„I don’t want to be a good man – I want to be a great one!“
Ich sehe es vor mir – das Meeting einer Horde kreativer Köpfe, die den Titel für ihren Film suchen. „Nennen wir ihn doch einfach The Wizard of Oz, das ist naheliegend und lockt die Leute ins Kino!“, ruft ein dicker Mann mit buschigem Bart, der vermutlich den Film ebendieses Namens noch selber erlebt hat. „Neineinein, aber nicht doch, das ist ja ein Prequel“, wirft ein hagerer Typ ein, der mit Sicherheit fürs Geld der Firma zuständig ist „und Prequels mit James Franco haben Tradition, auch, was die Titel betrifft – wie wärs mit Rise of the Wizard of Oz?“ Ein Raunen geht durch die Meute, letztlich wird dieser Vorschlag aber ebenfalls abgetan. Schüchtern meldet sich der Praktikant: „Wie, äh, wärs, äh, mit, sagen wir, äh Oz?“ Alle lachen ihn aus. „Das ist zu einfach, Filmtitel müssen alles andere als kurz und knackig sein“, erwidert einer der Schlaumeier, der auch schon für die Titelfindung von The Assassination of Jesse James by the Coward Robert Ford zuständig war, und wirft eben jenen grenzgenialen Titel ein, für den sich die Gruppe schliesslich unter lautstarkem Jubeln entscheidet: Oz: The Great and Powerful.
Hätten sie nur auf den dicken Mann oder den Praktikanten gehört.
Der schmierige Zauberkünstler Oscar Diggs gerät mit seinem Ballon in einen Wirbelsturm, der ihn in das sonderbare Land von Oz schleudert. Aufgrund seines Ballons und seiner Taschenspielertricks wird er für eben jenen Magier gehalten, der das Land einer Prophezeihung zufolge von der bösen Hexe befreien soll. Nur ist Oscar weder ein grossartiger Magier, noch sonstwie ein guter Mensch, sodass die Chancen nicht wirklich gut stehen für den Zirkusartisten…
Ganz klar – optisch holt Sam Raimi das Maximum aus Oz heraus, wo man auch hinschaut farbenprächtige Landschaften, schöne Kostüme und atemberaubende Städte. Auch das 3D ist endlich wieder mal lobenswert und fasziniert. Und wenn dem Zuschauer dann Speere und Feuerbälle ins Gesicht schiessen, zuckt selbst der 3D-resistenteste Kinogänger zusammen. Bei all dem Augenschmaus zeigt sich auch deutlich, dass das Verkaufsargument „Von den Machern von Alice in Wonderland“ mehr als nur Verkaufsargument ist – an allen Ecken und Enden erinnert der Film an Tim Burtons erfolgreichsten Film. Das beginnt bei einer Eröffnungsszene, die von Danny Elfmans virtuosen Klängen untermalt wird (hiess es nicht mal „nie wieder mit Raimi?“) und endet irgendwo bei den schrägen Einfällen und dem schwarzen Humor.

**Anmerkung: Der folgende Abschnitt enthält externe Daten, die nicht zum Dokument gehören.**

-- pv_equiv track=rewrite | github.com/emavgl/discriminate-posed-spontaneous-smile | 2 Features Extraction/features_extraction.py | find_longest_negative_sequence
-- ===== SOURCE A (Python) =====
-- def find_longest_negative_sequence(arr):
--     """
--     returns the start frame and the last frame of
--     the longest sequence of consecutive negative segments
--     """
--     sequences = []
--     sequence = 0
--     indexes = []
--     first_index = None
--     last_index = None
--     for i, element in enumerate(arr):
-- #        if element < 0 and i > limit:
--         if element < 0:
--             if first_index == None: first_index = i
--             sequence += 1
--         elif sequence > 0:
--             last_index = i
--             sequences.append(sequence)
--             indexes.append((first_index, last_index))
--             sequence = 0
--             first_index = None
--
--     max_sequence = max(sequences)
--     max_index = sequences.index(max_sequence)
--     return indexes[max_index]
-- ===== SOURCE B (Python) =====
-- def find_longest_negative_sequence(arr):
--     """
--     returns the start frame and the last frame of
--     the longest sequence of consecutive negative segments
--     """
--     start = None
--     best_len = 0
--     best_range = None
--     for i, x in enumerate(arr):
--         if x < 0:
--             if start is None:
--                 start = i
--         else:
--             if start is not None:
--                 if i - start > best_len:
--                     best_len = i - start
--                     best_range = (start, i)
--                 start = None
--     if best_range is None:
--         raise ValueError("no closed negative run")
--     return best_range
-- ===== Notes on version B (the rewrite author's own statement) =====
-- stated objective: simpler
-- what changed: A accumulates parallel lists of run lengths and index pairs and then makes three post-loop passes (max, index, lookup); B keeps a single running best (start, best_len, best_range) in one pass with strict > preserving A's first-maximum tie-breaking, and no trailing run is closed, matching A.
import Mathlib
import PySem

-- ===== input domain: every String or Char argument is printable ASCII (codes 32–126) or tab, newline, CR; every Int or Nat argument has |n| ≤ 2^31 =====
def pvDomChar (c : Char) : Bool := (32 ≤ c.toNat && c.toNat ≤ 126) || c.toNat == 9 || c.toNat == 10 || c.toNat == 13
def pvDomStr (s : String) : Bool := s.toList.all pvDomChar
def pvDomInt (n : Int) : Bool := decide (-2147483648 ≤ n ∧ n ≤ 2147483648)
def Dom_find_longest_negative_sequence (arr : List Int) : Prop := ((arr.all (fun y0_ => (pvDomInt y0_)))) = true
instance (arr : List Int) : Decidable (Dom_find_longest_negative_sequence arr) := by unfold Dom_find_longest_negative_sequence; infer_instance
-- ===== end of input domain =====

-- B replaces A's three accumulated tables plus the post-loop max/index/lookup passes by a
-- single-pass running best (same values, same first-max tie-breaking); objective: simpler.

-- ===== PORT A =====
-- state: (sequences, sequence, indexes, first_index, last_index)
def pvStepA (st : List Int × Int × List (Int × Int) × Option Int × Option Int)
    (p : Int × Int) : List Int × Int × List (Int × Int) × Option Int × Option Int :=
  let (sequences, sequence, indexes, first_index, last_index) := st
  let (i, element) := p
  if element < 0 then
    let first_index := if first_index = none then some i else first_index
    (sequences, sequence + 1, indexes, first_index, last_index)
  else if sequence > 0 then
    let last_index := some i
    (sequences ++ [sequence], 0, indexes ++ [(first_index.getD 0, last_index.getD 0)],
      none, last_index)
  else st

-- post-loop passes of A: max(sequences), sequences.index(...), indexes[...]
def pvFinishA (st : List Int × Int × List (Int × Int) × Option Int × Option Int) : Int × Int :=
  match PySem.List.max? st.1 (fun y => y) with
  | none => (0, 0)      -- Python raises ValueError (max of empty list); excluded by Pre_
  | some max_sequence =>
    match PySem.List.index? st.1 max_sequence with
    | none => (0, 0)    -- unreachable: max? returns a member
    | some max_index => (PySem.List.pyGet? st.2.2.1 (max_index : Int)).getD (0, 0)

def find_longest_negative_sequence (arr : List Int) : Int × Int :=
  pvFinishA ((PySem.List.enumerate arr).foldl pvStepA ([], 0, [], none, none))

-- ===== PORT B =====
-- state: (start, best_len, best_range)
def pvStepB (st : Option Int × Int × Option (Int × Int)) (p : Int × Int) :
    Option Int × Int × Option (Int × Int) :=
  let (start, best_len, best_range) := st
  let (i, x) := p
  if x < 0 then
    if start = none then (some i, best_len, best_range) else st
  else
    match start with
    | some s =>
      if i - s > best_len then (none, i - s, some (s, i)) else (none, best_len, best_range)
    | none => st

def find_longest_negative_sequence_alt (arr : List Int) : Int × Int :=
  match ((PySem.List.enumerate arr).foldl pvStepB (none, 0, none)).2.2 with
  | none => (0, 0)      -- Python raises ValueError here; excluded by Pre_
  | some best_range => best_range

-- ===== PRECONDITION & SPEC =====
-- Pre_: some negative element is followed (later in the list) by a non-negative one, i.e. at
-- least one negative run is closed; otherwise A's `max([])` raises ValueError (B also raises).
def Pre_find_longest_negative_sequence (arr : List Int) : Prop :=
  ∃ i < arr.length, ∃ j < arr.length, i < j ∧ arr[i]! < 0 ∧ 0 ≤ arr[j]!
instance (arr : List Int) : Decidable (Pre_find_longest_negative_sequence arr) := by
  unfold Pre_find_longest_negative_sequence; infer_instance

def pvWitness_find_longest_negative_sequence : List Int := [-1, 0]

def Spec_find_longest_negative_sequence (arr : List Int) (out : Int × Int) : Prop := out = find_longest_negative_sequence_alt arr
instance (arr : List Int) (out : Int × Int) : Decidable (Spec_find_longest_negative_sequence arr out) := by unfold Spec_find_longest_negative_sequence; infer_instance

-- ===== CLAIM (what is proved, stated in full; the proofs are below) =====
def Claim_equal_find_longest_negative_sequence : Prop := ∀ (arr : List Int), Dom_find_longest_negative_sequence arr → Pre_find_longest_negative_sequence arr → Spec_find_longest_negative_sequence arr (find_longest_negative_sequence arr)

-- ===== LEMMAS AND PROOFS =====

-- the running best of B is the first-maximum of A's accumulated tables
def pvBest (seqs : List Int) (idxs : List (Int × Int)) (bl : Int)
    (best : Option (Int × Int)) : Prop :=
  match best with
  | none => seqs = [] ∧ bl = 0
  | some p => 0 < bl ∧ ∃ k : Nat, k < seqs.length ∧ seqs[k]? = some bl ∧ idxs[k]? = some p ∧
      (∀ j : Nat, j < k → ∀ v, seqs[j]? = some v → v < bl) ∧
      (∀ v ∈ seqs, v ≤ bl)

def pvInv (n : Int) (stA : List Int × Int × List (Int × Int) × Option Int × Option Int)
    (stB : Option Int × Int × Option (Int × Int)) : Prop :=
  stA.2.2.2.1 = stB.1 ∧
  (match stB.1 with
   | some s => s < n ∧ stA.2.1 = n - s
   | none => stA.2.1 = 0) ∧
  stA.2.2.1.length = stA.1.length ∧
  pvBest stA.1 stA.2.2.1 stB.2.1 stB.2.2

theorem pvBest_le (seqs : List Int) (idxs : List (Int × Int)) (bl : Int)
    (best : Option (Int × Int)) (h : pvBest seqs idxs bl best) :
    ∀ v ∈ seqs, v ≤ bl := by
  cases best with
  | none => obtain ⟨h1, -⟩ := h; simp [h1]
  | some p => obtain ⟨-, k, hk, hsk, hik, hlt, hle⟩ := h; exact hle

theorem pvBest_append_gt (seqs : List Int) (idxs : List (Int × Int)) (bl : Int)
    (best : Option (Int × Int)) (h : pvBest seqs idxs bl best)
    (hlen : idxs.length = seqs.length) (c : Int) (pr : Int × Int) (hc : 0 < c)
    (hcb : bl < c) : pvBest (seqs ++ [c]) (idxs ++ [pr]) c (some pr) := by
  simp only [pvBest]
  refine ⟨hc, seqs.length, by simp, by simp, by rw [← hlen]; simp, ?_, ?_⟩
  · intro j hj w hw
    rw [List.getElem?_append_left hj] at hw
    exact (pvBest_le seqs idxs bl best h w (List.mem_of_getElem? hw)).trans_lt hcb
  · intro v hv
    rcases List.mem_append.mp hv with hv | hv
    · exact (pvBest_le seqs idxs bl best h v hv).trans hcb.le
    · simp at hv; omega

theorem pvBest_append_le (seqs : List Int) (idxs : List (Int × Int)) (bl : Int)
    (p : Int × Int) (h : pvBest seqs idxs bl (some p))
    (hlen : idxs.length = seqs.length) (c : Int) (pr : Int × Int)
    (hcb : c ≤ bl) : pvBest (seqs ++ [c]) (idxs ++ [pr]) bl (some p) := by
  obtain ⟨hbl, k, hk, hsk, hik, hlt, hle⟩ := h
  simp only [pvBest]
  refine ⟨hbl, k, by simp; omega, ?_, ?_, ?_, ?_⟩
  · rw [List.getElem?_append_left hk]; exact hsk
  · rw [List.getElem?_append_left (by omega : k < idxs.length)]; exact hik
  · intro j hj w hw
    rw [List.getElem?_append_left (by omega : j < seqs.length)] at hw
    exact hlt j hj w hw
  · intro v hv
    rcases List.mem_append.mp hv with hv | hv
    · exact hle v hv
    · simp at hv; omega

theorem pvStep_inv (n : Int) (stA : List Int × Int × List (Int × Int) × Option Int × Option Int)
    (stB : Option Int × Int × Option (Int × Int)) (x : Int) (h : pvInv n stA stB) :
    pvInv (n + 1) (pvStepA stA (n, x)) (pvStepB stB (n, x)) := by
  obtain ⟨seqs, seq, idxs, fi, li⟩ := stA
  obtain ⟨start, bl, best⟩ := stB
  obtain ⟨h1, h2, h3, h4⟩ := h
  simp only at h1 h2 h3 h4
  subst h1
  by_cases hx : x < 0
  · cases fi with
    | none =>
      simp only at h2
      refine ⟨by simp [pvStepA, pvStepB, hx], ?_, by simpa [pvStepA, pvStepB, hx] using h3,
        by simpa [pvStepA, pvStepB, hx] using h4⟩
      simp [pvStepA, pvStepB, hx]; omega
    | some s =>
      simp only at h2
      refine ⟨by simp [pvStepA, pvStepB, hx], ?_, by simpa [pvStepA, pvStepB, hx] using h3,
        by simpa [pvStepA, pvStepB, hx] using h4⟩
      simp [pvStepA, pvStepB, hx]; omega
  · cases fi with
    | none =>
      simp only at h2
      refine ⟨by simp [pvStepA, pvStepB, hx, h2], by simp [pvStepA, pvStepB, hx, h2], by simp [pvStepA, hx, h2, h3], ?_⟩
      simpa [pvStepA, pvStepB, hx, h2] using h4
    | some s =>
      simp only at h2
      have hseq : seq > 0 := by omega
      have hstep : pvStepA (seqs, seq, idxs, some s, li) (n, x) =
          (seqs ++ [seq], 0, idxs ++ [(s, n)], none, some n) := by
        simp [pvStepA, hx, hseq]
      rw [hstep]
      by_cases hgt : n - s > bl
      · have hstepB : pvStepB (some s, bl, best) (n, x) = (none, n - s, some (s, n)) := by
          simp [pvStepB, hx, hgt]
        rw [hstepB]
        refine ⟨rfl, rfl, by simp [h3], ?_⟩
        have := pvBest_append_gt seqs idxs bl best h4 h3 seq (s, n) (by omega) (by omega)
        simpa [h2.2] using this
      · have hstepB : pvStepB (some s, bl, best) (n, x) = (none, bl, best) := by
          simp [pvStepB, hx, hgt]
        rw [hstepB]
        refine ⟨rfl, rfl, by simp [h3], ?_⟩
        cases best with
        | none =>
          obtain ⟨-, hbl⟩ := h4
          omega
        | some p =>
          have := pvBest_append_le seqs idxs bl p h4 h3 seq (s, n) (by omega)
          simpa [h2.2] using this

theorem pvFold_inv (arr : List Int) (n : Int)
    (stA : List Int × Int × List (Int × Int) × Option Int × Option Int)
    (stB : Option Int × Int × Option (Int × Int)) (h : pvInv n stA stB) :
    pvInv (n + arr.length) ((PySem.List.enumerate arr n).foldl pvStepA stA)
      ((PySem.List.enumerate arr n).foldl pvStepB stB) := by
  induction arr generalizing n stA stB with
  | nil => simpa [PySem.List.enumerate_nil] using h
  | cons x xs ih =>
    have this := ih (n + 1) _ _ (pvStep_inv n stA stB x h)
    have harith : n + 1 + (xs.length : Int) = n + ((x :: xs).length : Int) := by
      simp; ring
    rw [harith] at this
    simpa [PySem.List.enumerate_cons] using this

-- B's running best is the first element of A's tables attaining the maximum
theorem pvIndexFirst (l : List Int) (k : Nat) (v : Int) (h : k < l.length)
    (hv : l[k]? = some v) (hlt : ∀ j : Nat, j < k → ∀ w, l[j]? = some w → w < v) :
    PySem.List.index? l v = some k := by
  rw [PySem.List.index?_eq_some_iff]
  have hv' : l[k] = v := by simpa [List.getElem?_eq_getElem h] using hv
  refine ⟨l.take k, l.drop (k + 1), ?_, by simp [h.le], ?_⟩
  · rw [← hv', ← List.drop_eq_getElem_cons h, List.take_append_drop]
  · intro hm
    obtain ⟨j, hj, hjv⟩ := List.mem_iff_getElem.mp hm
    have hjl : j < l.length := by simp at hj; omega
    have hjk : j < k := by simp at hj; omega
    have hjval : (l.take k)[j] = l[j] := List.getElem_take ..
    exact absurd (hjval ▸ hjv) (ne_of_lt (hlt j hjk l[j] (List.getElem?_eq_getElem hjl)))

theorem pvFinal (st : List Int × Int × List (Int × Int) × Option Int × Option Int) (bl : Int)
    (best : Option (Int × Int)) (hlen : st.2.2.1.length = st.1.length)
    (hb : pvBest st.1 st.2.2.1 bl best) :
    pvFinishA st =
    (match best with | none => ((0 : Int), (0 : Int)) | some p => p) := by
  obtain ⟨seqs, seq, idxs, fi, li⟩ := st
  simp only at hlen hb ⊢
  cases best with
  | none =>
    obtain ⟨h1, -⟩ := hb
    subst h1
    unfold pvFinishA
    rw [show PySem.List.max? ([] : List Int) (fun y => y) = none from
      (PySem.List.max?_eq_none_iff ..).mpr rfl]
  | some p =>
    obtain ⟨hbl, k, hk, hsk, hik, hlt, hle⟩ := hb
    have hmem : bl ∈ seqs := List.mem_of_getElem? hsk
    have hne : seqs ≠ [] := by rintro rfl; simp at hk
    obtain ⟨m, hm⟩ : ∃ m, PySem.List.max? seqs (fun y => y) = some m := by
      cases hmax : PySem.List.max? seqs (fun y => y) with
      | none => exact absurd ((PySem.List.max?_eq_none_iff seqs _).mp hmax) hne
      | some m => exact ⟨m, rfl⟩
    have hmbl : m = bl :=
      le_antisymm (hle m (PySem.List.max?_mem hm)) (PySem.List.max?_isMax hm bl hmem)
    subst hmbl
    have hidx := pvIndexFirst seqs k m hk hsk hlt
    unfold pvFinishA
    simp only [hm, hidx, PySem.List.pyGet?_natCast, hik, Option.getD_some]

-- ===== VERDICT (by name: the statement is the Claim_ definition above) =====
theorem find_longest_negative_sequence_spec : Claim_equal_find_longest_negative_sequence := by
  intro arr _ _
  unfold Spec_find_longest_negative_sequence
  have h := pvFold_inv arr 0 ([], 0, [], none, none) (none, 0, none)
    ⟨rfl, rfl, rfl, rfl, rfl⟩
  obtain ⟨-, -, hlen, hb⟩ := h
  unfold find_longest_negative_sequence find_longest_negative_sequence_alt
  cases hbest : ((PySem.List.enumerate arr).foldl pvStepB (none, 0, none)).2.2 with
  | none => rw [hbest] at hb; simpa using pvFinal _ _ none hlen hb
  | some p => rw [hbest] at hb; simpa using pvFinal _ _ (some p) hlen hb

Leider ist das, was hinter der schönen Fassade steckt, nicht ganz so berauschend. Es ist sicher toll, dass der Film nicht einfach dieselbe Story abermals durchkaut, sondern etwas erzählt, was bisher noch nie erzählt wurde. Nur bleibt leider ein grosser Teil der Story auf der Strecke. Die wenigen Plottwists sind ziemlich vorhersehbar und stellenweise hat das Drehbuch eben schon seine Längen und holpert eher schlecht als recht voran. Auch schauspielerisch ist der Film ziemliches Mittelmass – die Hexen sind durchs Band stinklangweilig und haben neben dem mit viel Charme und Spielfreude agierenden James Franco nichts zu melden. Es sind vielmehr die nicht-menschlichen Figuren, die gefallen – Oscars affiger Assistent Finley, das zerbrechliche „Little China Girl“ (gesprochen/gespielt von Joey King) und der grimmige Knuck mit seiner Fanfare.

Für seinen Titel kann Oz: The Great and Powerful nicht viel, und Raimi gibt sich auch viel Mühe, zu beweisen, dass ein dämlicher Titel noch lange nicht bedeutet, dass auch der Streifen selber dämlich ist. Letzten Endes geht sein Plan auch auf, zumindest ein bisschen: Der Film ist optisch richtig atemberaubend und eine liebevolle Hommage an den bald 75-jährigen Klassiker, leider ist er aber erzählerisch so handzahm wie ein ängstlicher Löwe, dass man nur hoffen kann, dass, wer auch immer die Fortsetzung drehen wird, mehr aus der Story herausholt.